Exercise:
Reproduce exactly the line with "[if_pos hlt, if_pos" and the lines after it. Stop at the last line of the data and include nothing else.

Excerpted records: Begin

lemma QR_init (nums : List Int) : QR nums nums.length [] := by
  intro val
  constructor
  · intro v j h; simp [popS] at h
  · intro _; simp [lenR]

lemma QL_step (nums : List Int) (i : Nat) (hi : i < nums.length) (s : List (Int × Nat))
    (hq : QL nums i s) : QL nums (i + 1) ((nums.getD i 0, i) :: popS (nums.getD i 0) s) := by
  intro val
  by_cases hv : nums.getD i 0 < val
  · have hcol : popS val ((nums.getD i 0, i) :: popS (nums.getD i 0) s) = popS val s := by
      simp only [popS, if_pos hv]
      exact popS_popS _ _ (le_of_lt hv) s
    constructor
    · intro v j h
      rw [hcol] at h
      obtain ⟨hj, hlen⟩ := (hq val).1 v j h
      have hb := lenL_le nums i val
      refine ⟨by omega, ?_⟩
      rw [lenL_succ_lt nums i hi val hv]
      omega
    · intro h
      rw [hcol] at h
      have := (hq val).2 h
      rw [lenL_succ_lt nums i hi val hv]
      omega
  · have hcol : popS val ((nums.getD i 0, i) :: popS (nums.getD i 0) s)
        = (nums.getD i 0, i) :: popS (nums.getD i 0) s := by
      simp only [popS, if_neg hv]
    constructor
    · intro v j h
      rw [hcol] at h
      simp only [List.head?_cons, Option.some.injEq, Prod.mk.injEq] at h
      obtain ⟨_, hj⟩ := h
      subst hj
      refine ⟨by omega, ?_⟩
      rw [lenL_succ_ge nums i hi val hv]
      omega
    · intro h
      rw [hcol] at h
      simp at h

lemma QR_step (nums : List Int) (i : Nat) (hi : i < nums.length) (s : List (Int × Nat))
    (hq : QR nums (i + 1) s) : QR nums i ((nums.getD i 0, i) :: popS (nums.getD i 0) s) := by
  intro val
  by_cases hv : nums.getD i 0 < val
  · have hcol : popS val ((nums.getD i 0, i) :: popS (nums.getD i 0) s) = popS val s := by
      simp only [popS, if_pos hv]
      exact popS_popS _ _ (le_of_lt hv) s
    constructor
    · intro v j h
      rw [hcol] at h
      obtain ⟨hij, hj, hlen⟩ := (hq val).1 v j h
      refine ⟨by omega, hj, ?_⟩
      rw [lenR_cons_lt nums i hi val hv]
      omega
    · intro h
      rw [hcol] at h
      have := (hq val).2 h
      rw [lenR_cons_lt nums i hi val hv]
      omega
  · have hcol : popS val ((nums.getD i 0, i) :: popS (nums.getD i 0) s)
        = (nums.getD i 0, i) :: popS (nums.getD i 0) s := by
      simp only [popS, if_neg hv]
    constructor
    · intro v j h
      rw [hcol] at h
      simp only [List.head?_cons, Option.some.injEq, Prod.mk.injEq] at h
      obtain ⟨_, hj⟩ := h
      subst hj
      refine ⟨le_refl _, hi, ?_⟩
      rw [lenR_cons_ge nums i hi val hv]
      omega
    · intro h
      rw [hcol] at h
      simp at h

-- what the left pass does to res, pointwise
lemma lpass_spec (nums : List Int) :
    ∀ rem i s res, rem = nums.drop i → QL nums i s → res.length = nums.length →
      (lpass i rem s res).length = res.length ∧
      ∀ k, k < nums.length →
        (lpass i rem s res).getD k 0 =
          if k < i then res.getD k 0
          else res.getD k 0 + (lenL nums k (nums.getD k 0) : Int) := by
  intro rem
  induction rem with
  | nil =>
    intro i s res hrem _ _
    have hi : nums.length ≤ i := by
      have := congrArg List.length hrem
      simp at this
      omega
    simp only [lpass]
    exact ⟨trivial, fun k hk => by rw [if_pos (by omega : k < i)]⟩
  | cons val rest ih =>
    intro i s res hrem hq hlen
    have hi : i < nums.length := by
      by_contra hc
      rw [List.drop_eq_nil_of_le (by omega)] at hrem
      simp at hrem
    rw [drop_cons_getD nums i hi] at hrem
    obtain ⟨hval, hrest⟩ := List.cons_eq_cons.mp hrem.symm
    subst hval
    -- the amount added at index i equals the left takeWhile length
    have hadd : (match (popS (nums.getD i 0) s).head? with
        | some (_, j) => (i : Int) - (j : Int) - 1
        | none => (i : Int)) = (lenL nums i (nums.getD i 0) : Int) := by
      cases hh : (popS (nums.getD i 0) s).head? with
      | none =>
        have h2 := (hq (nums.getD i 0)).2 hh
        show (i : Int) = (lenL nums i (nums.getD i 0) : Int)
        omega
      | some p =>
        obtain ⟨v, j⟩ := p
        obtain ⟨hj, hlen'⟩ := (hq (nums.getD i 0)).1 v j hh
        show (i : Int) - (j : Int) - 1 = (lenL nums i (nums.getD i 0) : Int)
        omega
    have hset : (res.set i (res.getD i 0 + (match (popS (nums.getD i 0) s).head? with
        | some (_, j) => (i : Int) - (j : Int) - 1
        | none => (i : Int)))).length = nums.length := by simp [hlen]
    have hih := ih (i + 1) ((nums.getD i 0, i) :: popS (nums.getD i 0) s) _ hrest.symm
      (QL_step nums i hi s hq) hset
    simp only [lpass]
    refine ⟨by rw [hih.1]; simp [hlen], ?_⟩
    intro k hk
    rw [hih.2 k hk]
    by_cases hki : k = i
    · subst hki
      rw [if_pos (Nat.lt_succ_self k), if_neg (lt_irrefl k), getD_set_self res k (by omega) _,
        hadd]
    · by_cases hlt : k < i
      · rw [if_pos (by omega : k < i + 1), if_pos hlt, getD_set_ne res i k hki _]
      · rw [if_neg (by omega : ¬ k < i + 1), if_neg hlt, getD_set_ne res i k hki _]

-- what the right pass does to res, pointwise
lemma rpass_spec (nums : List Int) :
    ∀ i s res, i ≤ nums.length → QR nums i s → res.length = nums.length →
      (rpass nums nums.length i s res).length = res.length ∧
      ∀ k, k < nums.length →
        (rpass nums nums.length i s res).getD k 0 =
          if k < i then res.getD k 0 + (lenR nums (k + 1) (nums.getD k 0) : Int)
          else res.getD k 0 := by
  intro i
  induction i with
  | zero =>
    intro s res _ _ _
    simp only [rpass]
    exact ⟨trivial, fun k hk => by rw [if_neg (by omega : ¬ k < 0)]⟩
  | succ i ih =>
    intro s res hin hq hlen
    have hi : i < nums.length := by omega
    have hadd : (match (popS (nums.getD i 0) s).head? with
        | some (_, j) => (j : Int) - (i : Int) - 1
        | none => (nums.length : Int) - (i : Int) - 1)
        = (lenR nums (i + 1) (nums.getD i 0) : Int) := by
      cases hh : (popS (nums.getD i 0) s).head? with
      | none =>
        have h2 := (hq (nums.getD i 0)).2 hh
        show (nums.length : Int) - (i : Int) - 1 = (lenR nums (i + 1) (nums.getD i 0) : Int)
        omega
      | some p =>
        obtain ⟨v, j⟩ := p
        obtain ⟨hij, hj, hlen'⟩ := (hq (nums.getD i 0)).1 v j hh
        show (j : Int) - (i : Int) - 1 = (lenR nums (i + 1) (nums.getD i 0) : Int)
        omega
    have hset : (res.set i (res.getD i 0 + (match (popS (nums.getD i 0) s).head? with
        | some (_, j) => (j : Int) - (i : Int) - 1
        | none => (nums.length : Int) - (i : Int) - 1))).length = nums.length := by simp [hlen]
    have hih := ih ((nums.getD i 0, i) :: popS (nums.getD i 0) s) _ (by omega)
      (QR_step nums i hi s hq) hset
    simp only [rpass]
    refine ⟨by rw [hih.1]; simp [hlen], ?_⟩
    intro k hk
    rw [hih.2 k hk]
    by_cases hki : k = i
    · subst hki
      rw [if_neg (lt_irrefl k), if_pos (Nat.lt_succ_self k), getD_set_self res k (by omega) _,
        hadd]
    · by_cases hlt : k < i
      · rw [if_pos hlt, if_pos (by omega : k < i + 1), getD_set_ne res i k hki _]
      · rw [if_neg hlt, if_neg (by omega : ¬ k < i + 1), getD_set_ne res i k hki _]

Excerpted records: End

Written answer:
      · rw [if_pos hlt, if_pos (by omega : k < i + 1), getD_set_ne res i k hki _]
      · rw [if_neg hlt, if_neg (by omega : ¬ k < i + 1), getD_set_ne res i k hki _]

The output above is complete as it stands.